This implicit method takes the explicit Euler finite difference method and the implicit Euler finite difference method and deduces an “average”. This is a much better method than implicit Euler.

Explicit Euler
\begin{align}U_j^{i+1} &= U_j^i + \mu (U_{j+1}^i – 2U_j^i + U_{j-1}^i) \qquad 1 \leqslant j \leqslant M-1\\ \\
U_j^{i+1} &= \mu U_{j+1}^i + (1-2\mu)U_j^i + \mu U_{j-1}^i \tag{1}
\end{align}

Implicit Euler
\begin{align}U_j^{i+1} &= U_j^i + \mu (U_{j+1}^{i+1} \;- \; 2U_j^{i+1} + U_{j-1}^{i+1}) \qquad 1 \leqslant j \leqslant M-1 \tag{2}\\ \\
\Longrightarrow \quad U_j^i &= – \mu U_{j+1}^{i+1} + (1+2\mu)U_j^{i+1} – \mu U_{j-1}^{i+1} \tag{3}
\end{align}

Crank Nicolson
\begin{align}U_j^{i+1} &= U_j^i + \dfrac{\mu}{2} (U_{j+1}^i – 2U_j^i + U_{j-1}^i) + \dfrac{\mu}{2}(U_{j+1}^{i+1} \;- \; 2U_j^{i+1} + U_{j-1}^{i+1}) \qquad 1 \leqslant j \leqslant M-1\\ \\
&= \underbrace{\dfrac{\mu}{2} U_{j+1}^i + (1 – \mu )U_j^i + \dfrac{\mu}{2} U_{j-1}^i}_{\text{match with $U_j^i$ in $(3)$ above}} + \dfrac{\mu}{2}(U_{j+1}^{i+1} \;- \; 2U_j^{i+1} + U_{j-1}^{i+1}) \qquad 1 \leqslant j \leqslant M-1\\
\end{align}

Stability

By matching the collective $U_j^i$ terms above with $U_j^i$ in $(3)$ it is easy to see that

\begin{align} – \dfrac{\mu}{2} U_{j+1}^{i+1} + (1 + \mu)U_j^{i+1} – \dfrac{\mu}{2} U_{j-1}^{i+1} = \dfrac{\mu}{2} U_{j+1}^i + (1 – \mu )U_j^i + \dfrac{\mu}{2} U_{j-1}^i
\end{align}
Hence
$$T_I(1+\mu, \dfrac{\mu}{2})\mathbf{U^{i+1}} = T(1-\mu, \dfrac{\mu}{2}) \mathbf{U^i} $$

where
\begin{align}
T &=
\left(\begin{array}{ccccc} 1-\mu & \frac{\mu}{2} & & & \\ \frac{\mu}{2} & 1-\mu & \frac{\mu}{2} & \\ & \ddots & \ddots & \ddots & \\ & & \frac{\mu}{2} & 1-\mu & \frac{\mu}{2} \\ & & & & 1-\mu\end{array}\right) \quad \in \mathbb{R}^{(M-1) \times (M -1)}
\end{align}

and
\begin{align}
T_I &=
\left(\begin{array}{ccccc} 1+\mu & -\frac{\mu}{2} & & & \\ -\frac{\mu}{2} & 1+\mu & -\frac{\mu}{2} & \\ & \ddots & \ddots & \ddots & \\ & & -\frac{\mu}{2} & 1+\mu & -\frac{\mu}{2} \\ & & & & 1+\mu\end{array}\right) \quad \in \mathbb{R}^{(M-1) \times (M -1)}
\end{align}

For each $T (a,b)$,

$$\lambda_k = a + 2b \cos \frac{\pi k}{n + 1}\; , \qquad k = 1,2,\cdots ,n $$

Once again, the equation
$$T_I(1+\mu, \dfrac{\mu}{2})\mathbf{U^{i+1}} = T(1-\mu, \dfrac{\mu}{2}) \mathbf{U^i} $$

needs to be in a strictly evolutionary form.

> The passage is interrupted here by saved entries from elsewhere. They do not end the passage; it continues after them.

-- pv_equiv track=rewrite | github.com/vitcra/problems | coursera/stringalgs/week2/suffix_array/suffix_array.py | guess_lms_sort
-- ===== SOURCE A (Python) =====
-- STYPE = ord('S')
--
-- LTYPE = ord('L')
--
-- def is_lms_char(offset, typemap):
--   if offset == 0:
--     return False
--
--   if typemap[offset] == STYPE and typemap[offset-1] == LTYPE:
--     return True
--
--   return False
--
-- def find_bucket_tails(bucketSizes):
--   offset = 1
--   tails = []
--   for size in bucketSizes:
--     offset += size
--     tails.append(offset-1)
--
--   return tails
--
-- def guess_lms_sort(text, bucketSizes, typemap):
--   L = len(text)
--   guessedSuffixArray = [-1] * (L + 1)
--   bucketTails = find_bucket_tails(bucketSizes)
--
--   for i in range(L):
--     if not is_lms_char(i, typemap):
--       continue
--
--     char = text[i]
--     guessedSuffixArray[bucketTails[char]] = i
--     bucketTails[char] -= 1
--
--   guessedSuffixArray[0] = L
--   return guessedSuffixArray
-- ===== SOURCE B (Python) =====
-- STYPE = ord('S')
--
-- LTYPE = ord('L')
--
-- def guess_lms_sort(text, bucketSizes, typemap):
--     L = len(text)
--     out = [-1] * (L + 1)
--     # Phase 1: index the LMS positions, grouped by their leading character.
--     groups = [[] for _ in bucketSizes]
--     for i in range(1, L):
--         if typemap[i] == STYPE and typemap[i - 1] == LTYPE:
--             groups[text[i]].append(i)
--     # Phase 2: walk the buckets; fill each bucket from its tail downward.
--     tail = 0
--     for size, positions in zip(bucketSizes, groups):
--         tail += size
--         for k, p in enumerate(positions):
--             out[tail - k] = p
--     out[0] = L
--     return out
-- ===== Notes on version B (the rewrite author's own statement) =====
-- stated objective: alternative
-- what changed: A does one flat left-to-right scan placing each LMS suffix while decrementing a mutable bucket-tail array; B first builds an index of LMS positions grouped by leading character in one pass, then fills each bucket's tail slots downward in a second per-bucket sweep.
import Mathlib
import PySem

Therefore
$$\mathbf{U^{i+1}} = T_I(1+\mu, \dfrac{\mu}{2})^{-1}\cdot T(1-\mu, \dfrac{\mu}{2}) \mathbf{U^i} $$

The legitimacy of the above equation (in a linear algebra sense) might initially seem questionable. However we have already seen that the eigenvectors of $T(a,b)$ do not depend on $a, b$ meaning that,

all $n \times n$ TST matrices have the same eigenvectors

As a consequence, for any two matrices $\mathbf{A}$ and $\mathbf{B}$ that share common eigenvectors,

$\mathbf{A}\cdot\mathbf{B}=\mathbf{B}\cdot\mathbf{A}$, if $\mathbf{A}$ and $\mathbf{B}$ matrices have the same eigenvectors and the matrices are said to be commutable.

For $TST$ matrices with the same eigenvectors, the different $a$ and $b$ give rise to different eigenvalues.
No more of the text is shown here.